Dante memikirkan betapa Sera telah menunjukkan keberanian yang luar biasa dengan melarikan diri. Dalam hati, ia merasa terkesan, bahkan sedikit kagum.
Wanita itu bukan hanya sekadar seorang tawanan; ada sesuatu yang lebih di dalam dirinya, sesuatu yang membuat Dante ingin tahu lebih banyak.
“Keberanian wanita itu cukup membuatku mengacungkan jempol,” pikirnya, meskipun ia tidak akan pernah mengakuinya di depan anak buahnya.
Dengan suara yang tenang namun penuh dengan otoritas, Dante memberikan instruksi kepada pasukannya.
"Sebar ke seluruh penjuru hutan. Jangan biarkan dia lolos. Laporkan setiap jejak atau tanda yang kalian temukan." Anak buahnya mengangguk, menyebar dengan cepat ke dalam kegelapan, menyisir hutan dengan senter dan peralatan lain yang mereka bawa.
Dante memandangi hutan yang kini dipenuhi dengan sinar-sinar senter yang berkedip di antara pepohonan. Dia menghisap vape sekali lagi, merasa sensasi nikotin yang menenangkan sarafnya.
Dalam pikirannya, ada rencana yang perlahan terbentuk. Dia tahu bahwa menemukan Sera hanyalah langkah pertama; langkah selanjutnya adalah memastikan bahwa wanita itu tidak akan mencoba melarikan diri lagi.
Tanpa menunggu lebih lama, Dante memutuskan untuk ikut serta dalam pencarian. Dia tahu bahwa dengan keterlibatannya secara langsung, peluang menemukan Sera akan meningkat.
Selain itu, Dante memiliki ide yang ingin dia coba, sesuatu yang akan membuat Sera semakin terikat padanya.
Dante bergerak dengan tenang, mengikuti jejak anak buahnya ke dalam hutan. Dalam kegelapan yang menyelimuti, ia merasa dirinya seperti pemburu yang mencari mangsa.
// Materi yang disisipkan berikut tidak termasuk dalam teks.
-- pv_equiv track=rewrite | github.com/AlexanderBedrosyan/Programming-Fundamentals-with-Python | Text Processing - Exercise/character_multiplier_1.py | character_multiplier
-- ===== SOURCE A (Python) =====
-- def character_multiplier(word):
--     total_sum = 0
--     number = 0
--
--     if len(word[0]) > len(word[1]):
--         number = len(word[0])
--     else:
--         number = len(word[1])
--
--     for i in range(number):
--         if (len(word[0]) - 1) < i <= (len(word[1]) - 1):
--             total_sum += ord(word[1][i])
--         elif len(word[0]) - 1 >= i > len(word[1]) - 1:
--             total_sum += ord(word[0][i])
--         else:
--             total_sum += (ord(word[0][i]) * ord(word[1][i]))
--
--     return total_sum
-- ===== SOURCE B (Python) =====
-- def character_multiplier(word):
--     first, second = word[0], word[1]
--     return (sum(ord(x) * ord(y) for x, y in zip(first, second))
--             + sum(ord(c) for c in first[len(second):])
--             + sum(ord(c) for c in second[len(first):]))
-- ===== Notes on version B (the rewrite author's own statement) =====
-- stated objective: simpler
-- what changed: Replaces the indexed loop over range(max len) with its three index-comparison branches by zip over the common prefix plus a slice for whichever string's tail remains, removing the max-length computation and all index arithmetic.
import Mathlib
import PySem

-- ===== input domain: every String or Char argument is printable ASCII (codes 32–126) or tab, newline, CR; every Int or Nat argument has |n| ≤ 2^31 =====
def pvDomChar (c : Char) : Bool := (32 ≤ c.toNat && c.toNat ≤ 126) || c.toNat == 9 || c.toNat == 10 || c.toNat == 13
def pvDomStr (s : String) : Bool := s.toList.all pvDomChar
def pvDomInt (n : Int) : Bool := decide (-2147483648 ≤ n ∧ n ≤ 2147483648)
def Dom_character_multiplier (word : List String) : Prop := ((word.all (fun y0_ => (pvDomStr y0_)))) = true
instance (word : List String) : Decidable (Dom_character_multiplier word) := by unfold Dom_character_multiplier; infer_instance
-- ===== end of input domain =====

-- B replaces the indexed max-length loop with zip over the common prefix plus the leftover tail (simpler decomposition).

-- ===== PORT A =====
-- word[0]/word[1] exist under Pre_; char indexing word[j][i] is in range in every branch taken,
-- so List.getD with a dummy default is exact there.
def character_multiplier (word : List String) : Int :=
  let a := ((PySem.List.pyGet? word 0).getD "").toList
  let b := ((PySem.List.pyGet? word 1).getD "").toList
  let number : Int := if (a.length : Int) > (b.length : Int) then (a.length : Int) else (b.length : Int)
  (PySem.List.pyRange 0 number 1).foldl
    (fun total_sum i =>
      if (a.length : Int) - 1 < i ∧ i ≤ (b.length : Int) - 1 then
        total_sum + ((b.getD i.toNat ' ').toNat : Int)
      else if (a.length : Int) - 1 ≥ i ∧ i > (b.length : Int) - 1 then
        total_sum + ((a.getD i.toNat ' ').toNat : Int)
      else
        total_sum + ((a.getD i.toNat ' ').toNat : Int) * ((b.getD i.toNat ' ').toNat : Int))
    0

-- ===== PORT B =====
-- first[len(second):] with a nonnegative start index is List.drop (exact).
def character_multiplier_alt (word : List String) : Int :=
  let first := ((PySem.List.pyGet? word 0).getD "").toList
  let second := ((PySem.List.pyGet? word 1).getD "").toList
  ((first.zip second).map (fun p => (p.1.toNat : Int) * (p.2.toNat : Int))).sum
    + ((first.drop second.length).map (fun c => (c.toNat : Int))).sum
    + ((second.drop first.length).map (fun c => (c.toNat : Int))).sum

-- ===== PRECONDITION & SPEC =====
-- Pre_: Python A raises IndexError on word[0]/word[1] when the list has fewer than two elements.
def Pre_character_multiplier (word : List String) : Prop := 2 ≤ word.length
instance (word : List String) : Decidable (Pre_character_multiplier word) := by unfold Pre_character_multiplier; infer_instance
def pvWitness_character_multiplier : List String := (["abc", "de"])

def Spec_character_multiplier (word : List String) (out : Int) : Prop := out = character_multiplier_alt word
instance (word : List String) (out : Int) : Decidable (Spec_character_multiplier word out) := by unfold Spec_character_multiplier; infer_instance

-- ===== CLAIM (what is proved, stated in full; the proofs are below) =====
def Claim_equal_character_multiplier : Prop := ∀ (word : List String), Dom_character_multiplier word → Pre_character_multiplier word → Spec_character_multiplier word (character_multiplier word)

-- ===== LEMMAS AND PROOFS =====

-- A's loop body as a function of the index
def pvG (a b : List Char) (i : Int) : Int :=
  if (a.length : Int) - 1 < i ∧ i ≤ (b.length : Int) - 1 then ((b.getD i.toNat ' ').toNat : Int)
  else if (a.length : Int) - 1 ≥ i ∧ i > (b.length : Int) - 1 then ((a.getD i.toNat ' ').toNat : Int)
  else ((a.getD i.toNat ' ').toNat : Int) * ((b.getD i.toNat ' ').toNat : Int)

-- B's result as a function of the two char lists
def pvS (a b : List Char) : Int :=
  ((a.zip b).map (fun p => (p.1.toNat : Int) * (p.2.toNat : Int))).sum
    + ((a.drop b.length).map (fun c => (c.toNat : Int))).sum
    + ((b.drop a.length).map (fun c => (c.toNat : Int))).sum

lemma pv_map_getD (l : List Char) :
    (List.range l.length).map (fun (k : ℕ) => ((l.getD k ' ').toNat : Int)) = l.map (fun c => (c.toNat : Int)) := by
  induction l with
  | nil => simp
  | cons x xs ih =>
    simp [List.range_succ_eq_map, List.map_map]
    exact ih

lemma pv_key (a b : List Char) :
    ((List.range (max a.length b.length)).map (fun (k : ℕ) => pvG a b (k : Int))).sum = pvS a b := by
  induction a generalizing b with
  | nil =>
    have h1 : ∀ k ∈ List.range b.length,
        (fun (k : ℕ) => pvG [] b (k : Int)) k = (fun (k : ℕ) => ((b.getD k ' ').toNat : Int)) k := by
      intro k hk
      have hk' := List.mem_range.mp hk
      simp only [pvG, List.length_nil]
      rw [if_pos (by push_cast; omega)]
      simp
    rw [List.length_nil, Nat.max_eq_right (Nat.zero_le _), List.map_congr_left h1, pv_map_getD]
    simp [pvS]
  | cons x xs ih =>
    cases b with
    | nil =>
      have h1 : ∀ k ∈ List.range (x :: xs).length,
          (fun (k : ℕ) => pvG (x :: xs) [] (k : Int)) k = (fun (k : ℕ) => (((x :: xs).getD k ' ').toNat : Int)) k := by
        intro k hk
        have hk' := List.mem_range.mp hk
        simp only [pvG, List.length_nil, List.length_cons] at hk' ⊢
        rw [if_neg (by push_cast; omega), if_pos (by push_cast; omega)]
        simp
      rw [List.length_nil, Nat.max_eq_left (Nat.zero_le _), List.map_congr_left h1, pv_map_getD]
      simp [pvS]
    | cons y ys =>
      have hmax : max (x :: xs).length (y :: ys).length = (max xs.length ys.length) + 1 := by
        simp [Nat.succ_max_succ]
      have h0 : pvG (x :: xs) (y :: ys) ((0 : ℕ) : Int) = (x.toNat : Int) * (y.toNat : Int) := by
        simp only [pvG, List.length_cons]
        rw [if_neg (by push_cast; omega), if_neg (by push_cast; omega)]
        simp
      have hsucc : ∀ k ∈ List.range (max xs.length ys.length),
          ((fun (k : ℕ) => pvG (x :: xs) (y :: ys) (k : Int)) ∘ Nat.succ) k
            = (fun (k : ℕ) => pvG xs ys (k : Int)) k := by
        intro k _
        simp only [Function.comp, pvG, List.length_cons, Nat.succ_eq_add_one]
        have ht : ((k + 1 : ℕ) : Int).toNat = k + 1 := by omega
        simp only [ht, Int.toNat_natCast, List.getD_cons_succ]
        congr 1 <;> [skip; congr 1] <;> (apply propext; push_cast; constructor <;> (intro h; omega))
      rw [hmax, List.range_succ_eq_map, List.map_cons, List.map_map, List.sum_cons,
        List.map_congr_left hsucc, ih ys, h0]
      simp only [pvS, List.zip_cons_cons, List.map_cons, List.sum_cons, List.length_cons,
        List.drop_succ_cons]
      ring

-- ===== VERDICT (by name: the statement is the Claim_ definition above) =====
theorem character_multiplier_spec : Claim_equal_character_multiplier := by
  intro word _ _
  unfold Spec_character_multiplier
  simp only [character_multiplier, character_multiplier_alt]
  set a := ((PySem.List.pyGet? word 0).getD "").toList with ha
  set b := ((PySem.List.pyGet? word 1).getD "").toList with hb
  have hbody : (fun (total_sum : Int) (i : Int) =>
      if (a.length : Int) - 1 < i ∧ i ≤ (b.length : Int) - 1 then
        total_sum + ((b.getD i.toNat ' ').toNat : Int)
      else if (a.length : Int) - 1 ≥ i ∧ i > (b.length : Int) - 1 then
        total_sum + ((a.getD i.toNat ' ').toNat : Int)
      else
        total_sum + ((a.getD i.toNat ' ').toNat : Int) * ((b.getD i.toNat ' ').toNat : Int))
      = (fun total_sum i => total_sum + pvG a b i) := by
    funext s i
    simp only [pvG]
    split_ifs <;> rfl
  rw [hbody, PySem.List.foldl_add]
  have hnum : (if (a.length : Int) > (b.length : Int) then (a.length : Int) else (b.length : Int))
      = ((max a.length b.length : ℕ) : Int) := by
    split_ifs <;> (push_cast; omega)
  rw [hnum, PySem.List.pyRange_zero_natCast, List.map_map]
  have hk := pv_key a b
  simp only [pvS] at hk
  simpa [Function.comp] using hk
Namun, kali ini mangsanya adalah seorang wanita yang, secara aneh, telah menarik perhatiannya.
Sera adalah teka-teki yang ingin dia pecahkan, dan dalam proses itu, dia juga harus menjaga agar tidak terjerat dalam emosi dan keinginan yang mulai merambat dalam dirinya.
“Argh! Sial! Bisa-bisanya aku memikirkan nasib wanita sialan itu!” pekiknya sembari menjambak rambutnya.
Pikiran tentang Sera yang terluka atau dalam bahaya membuatnya merasa tidak nyaman. Dia tahu bahwa tugasnya adalah menangkapnya, tetapi ada dorongan yang lebih dalam, sebuah keinginan untuk melindungi.
Dante tersenyum tipis, hampir tidak sadar akan perubahan kecil dalam dirinya. Mungkin ada sesuatu yang lebih dalam pertemuan ini, sesuatu yang belum dia pahami sepenuhnya.
“Tuan. Wanita itu telah berhasil ditemukan,” kata anak buah yang melihat Sera tengah tertidur pulas di sebuah pohon besar.
Dante menyunggingkan senyum ketika melihat wanita itu tidak sadar jika kini berhasil ditemukan lagi olehnya.
“Aku tahu apa yang harus aku lakukan agar wanita ini tidak kabur lagi,” ucapnya kemudian mencengkeram bahu Sera sampai membuat wanita itu membuka matanya dan langsung terbelalak usai melihat siapa pria yang ada di depannya ini.
“Mau lari ke mana, wanita bodoh?” Dante--dengan seringai di bibirnya, membuat mata Sera membulat sempurna menatapnya.